The current middleware implementation is considered to be in a developmental phase of implementation. The USMS has demonstrated its ability to decrease administrative costs and to more precisely control the delivery of services to the user community. Experience with this initial implementation has led to plans for a number of important modifications to the middleware architecture.
First and perhaps foremost are plans for the implementation of an authorization server. Just as USDB, LAMS and UAMS provide the three components of IAA for the management system, the authorization server will couple with LDAP and Kerberos to complete the triad of IAA for KerDAP-enabled applications. The KerDAP library will be extended with a set of functions which will allow each service request to query an authorization server to determine whether or not access to the service is authorized at a particular instant in time. In this scheme the LDAP server assists the authorization process by supplying a unique service token for each service which has been bound to a service entity. This token is passed to the authorization server which than authorizes access to the service based on a set of rules which are specified generically for the service and more specifically for a particular service entity.

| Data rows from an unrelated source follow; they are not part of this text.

-- pv_equiv track=rewrite | github.com/Baireinhold/humanities-doc-toolkit | src/hdt/classifier/engine.py | _match_folder
-- ===== SOURCE A (Python) =====
-- from typing import Dict, List, Optional, Tuple, Any
--
-- def _match_folder(result: str, folders: List[str]) -> Optional[str]:
--     r = result.strip().strip("\"'")
--     rl = r.lower()
--     for f in folders:
--         if r == f or rl == f.lower():
--             return f
--     for f in folders:
--         fl = f.lower()
--         if rl in fl or fl in rl:
--             return f
--     return None
-- ===== SOURCE B (Python) =====
-- def _match_folder(result, folders):
--     r = result.strip().strip("\"'")
--     rl = r.lower()
--
--     def rank(f):
--         fl = f.lower()
--         if r == f or rl == fl:
--             return 2
--         if rl in fl or fl in rl:
--             return 1
--         return 0
--
--     best_rank = 0
--     best = None
--     for f in folders:
--         k = rank(f)
--         if k > best_rank:
--             best_rank = k
--             best = f
--     return best
-- ===== Notes on version B (the rewrite author's own statement) =====
-- stated objective: alternative
-- what changed: Replaces A's two staged find-passes (exact then substring) by a one-pass scoring argmax: each folder gets rank 2 (exact), 1 (substring) or 0, and the earliest folder of maximal positive rank is returned.
import Mathlib
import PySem

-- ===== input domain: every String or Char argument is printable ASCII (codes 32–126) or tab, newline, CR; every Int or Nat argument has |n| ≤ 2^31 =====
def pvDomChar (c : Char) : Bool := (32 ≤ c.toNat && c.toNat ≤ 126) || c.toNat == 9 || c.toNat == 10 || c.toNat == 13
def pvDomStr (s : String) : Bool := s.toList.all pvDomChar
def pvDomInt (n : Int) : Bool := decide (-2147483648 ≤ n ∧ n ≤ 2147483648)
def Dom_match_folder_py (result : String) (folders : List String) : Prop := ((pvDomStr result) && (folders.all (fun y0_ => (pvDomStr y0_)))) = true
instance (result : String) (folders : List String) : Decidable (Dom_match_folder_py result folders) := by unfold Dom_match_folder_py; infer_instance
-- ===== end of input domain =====

-- B replaces A's two staged find-passes by a one-pass scoring argmax (rank 2/1/0,
-- earliest folder of maximal positive rank). Same return value everywhere.

-- ===== PORT A =====
-- first loop: return f on exact (case-insensitive) equality
def mfA_exact (r rl : String) : List String → Option String
  | [] => none
  | f :: t => if r == f || rl == PySem.Str.lower f then some f else mfA_exact r rl t

-- second loop: return first f related to rl by substring either way
def mfA_sub (rl : String) : List String → Option String
  | [] => none
  | f :: t =>
    let fl := PySem.Str.lower f
    if PySem.Str.isIn rl fl || PySem.Str.isIn fl rl then some f else mfA_sub rl t

def match_folder_py (result : String) (folders : List String) : Option String :=
  let r := PySem.Str.stripChars (PySem.Str.strip result) "\"'"
  let rl := PySem.Str.lower r
  match mfA_exact r rl folders with
  | some f => some f
  | none => mfA_sub rl folders

-- ===== PORT B =====
-- rank of a folder: 2 = exact match, 1 = substring relation, 0 = unrelated
def mfB_rank (r rl f : String) : Nat :=
  let fl := PySem.Str.lower f
  if r == f || rl == fl then 2
  else if PySem.Str.isIn rl fl || PySem.Str.isIn fl rl then 1
  else 0

-- argmax loop: keep (best_rank, best); update only on a strictly larger rank
def mfB_loop (r rl : String) (br : Nat) (best : Option String) : List String → Option String
  | [] => best
  | f :: t =>
    let k := mfB_rank r rl f
    if k > br then mfB_loop r rl k (some f) t
    else mfB_loop r rl br best t

def match_folder_py_alt (result : String) (folders : List String) : Option String :=
  let r := PySem.Str.stripChars (PySem.Str.strip result) "\"'"
  let rl := PySem.Str.lower r
  mfB_loop r rl 0 none folders

-- ===== PRECONDITION & SPEC =====
def Spec_match_folder_py (result : String) (folders : List String) (out : Option String) : Prop := out = match_folder_py_alt result folders
instance (result : String) (folders : List String) (out : Option String) : Decidable (Spec_match_folder_py result folders out) := by unfold Spec_match_folder_py; infer_instance

-- ===== CLAIM (what is proved, stated in full; the proofs are below) =====
def Claim_equal_match_folder_py : Prop := ∀ (result : String) (folders : List String), Dom_match_folder_py result folders → Spec_match_folder_py result folders (match_folder_py result folders)

-- ===== LEMMAS AND PROOFS =====

theorem mfB_rank_le (r rl f : String) : mfB_rank r rl f ≤ 2 := by
  simp only [mfB_rank]; split_ifs <;> omega

-- once a rank-2 element is held, nothing can beat it
theorem mfB_loop_two (r rl : String) (best : Option String) (l : List String) :
    mfB_loop r rl 2 best l = best := by
  induction l with
  | nil => rfl
  | cons f t ih =>
    have h := mfB_rank_le r rl f
    simp only [mfB_loop]
    rw [if_neg (by omega), ih]

-- holding a rank-1 candidate, only a later exact match can replace it
theorem mfB_loop_one (r rl x : String) (l : List String) :
    mfB_loop r rl 1 (some x) l =
      match mfA_exact r rl l with
      | some g => some g
      | none => some x := by
  induction l with
  | nil => rfl
  | cons f t ih =>
    by_cases h : (r == f || rl == PySem.Str.lower f) = true
    · have hk : mfB_rank r rl f = 2 := by simp [mfB_rank, h]
      simp [mfB_loop, mfA_exact, h, hk, mfB_loop_two]
    · have hk : mfB_rank r rl f ≤ 1 := by
        unfold mfB_rank; rw [if_neg h]; split_ifs <;> omega
      simp only [mfB_loop, mfA_exact, if_neg h]
      rw [if_neg (by omega), ih]

-- the argmax loop from the start state equals: exact pass, else substring pass
theorem mfB_loop_eq (r rl : String) (l : List String) :
    mfB_loop r rl 0 none l =
      match mfA_exact r rl l with
      | some g => some g
      | none => mfA_sub rl l := by
  induction l with
  | nil => rfl
  | cons f t ih =>
    by_cases h : (r == f || rl == PySem.Str.lower f) = true
    · have hk : mfB_rank r rl f = 2 := by simp [mfB_rank, h]
      simp [mfB_loop, mfA_exact, h, hk, mfB_loop_two]
    · by_cases hs : (PySem.Str.isIn rl (PySem.Str.lower f) || PySem.Str.isIn (PySem.Str.lower f) rl) = true
      · have hk : mfB_rank r rl f = 1 := by
          simp only [mfB_rank]; rw [if_neg h, if_pos hs]
        have hsub : mfA_sub rl (f :: t) = some f := by
          simp only [mfA_sub]; rw [if_pos hs]
        have hex : mfA_exact r rl (f :: t) = mfA_exact r rl t := by
          simp only [mfA_exact]; rw [if_neg h]
        simp only [mfB_loop, hk]
        rw [if_pos (by omega), mfB_loop_one, hex, hsub]
      · have hk : mfB_rank r rl f = 0 := by
          simp only [mfB_rank]; rw [if_neg h, if_neg hs]
        have hsub : mfA_sub rl (f :: t) = mfA_sub rl t := by
          simp only [mfA_sub]; rw [if_neg hs]
        have hex : mfA_exact r rl (f :: t) = mfA_exact r rl t := by
          simp only [mfA_exact]; rw [if_neg h]
        simp only [mfB_loop, hk]
        rw [if_neg (by omega), ih, hex, hsub]

-- ===== VERDICT (by name: the statement is the Claim_ definition above) =====
theorem match_folder_py_spec : Claim_equal_match_folder_py := by
  intro result folders _
  unfold Spec_match_folder_py match_folder_py match_folder_py_alt
  rw [mfB_loop_eq]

It is anticipated that this authorization server will allow the centralized management of IP access controls and other administrative functionality. Most importantly it will provide a mechanism for establishing finite service lifetimes and implementing the notion of organizational role playing for service entities within the enterprise structure. It is anticipated that this authorization server will play an important role either as a replacement or delivery mechanism for X.509v3 attribute certificates.
A second important area of anticipated development is in the merging of shared message block file (SMB) services with middleware services. Integration of the Samba file server with the middleware solution is anticipated to make this file sharing protocol more competitive with the management and administrative advantages of currently popular commercial alternatives. Initial work beyond simple authentication and authorization is focusing on allowing share configuration and access information to be obtained from the LDAP directory rather than host specific configuration files. A second and longer term project is to implement the notion of a Samba fanout server which would automatically redirect SMB connection requests based on user identification and the name of the requested file share.
Another important area of development is the delivery of KerDAP IAA services through the Pluggable Authentication Module (PAM) system. The PAM system is currently seeing widespread use throughout the Open-Source community. The goal of these efforts is to minimize the amount of modification needed at the source level of the service delivery applications.
Current trends of inter-operability in the network directory arena are being closely monitored as well. There are a number of efforts focusing on the use of XML and its derivatives to support the propagation of information from meta-directory systems into server directory databases. Of note is industry led work on the Directory Services Markup Language (DSML). If standards efforts prevail the goal would be to implement the functionality of LAMS via DSML which would provide this middleware solution with a mechanism for propagating and replicating directory information into commercial as well as open-source directory server solutions.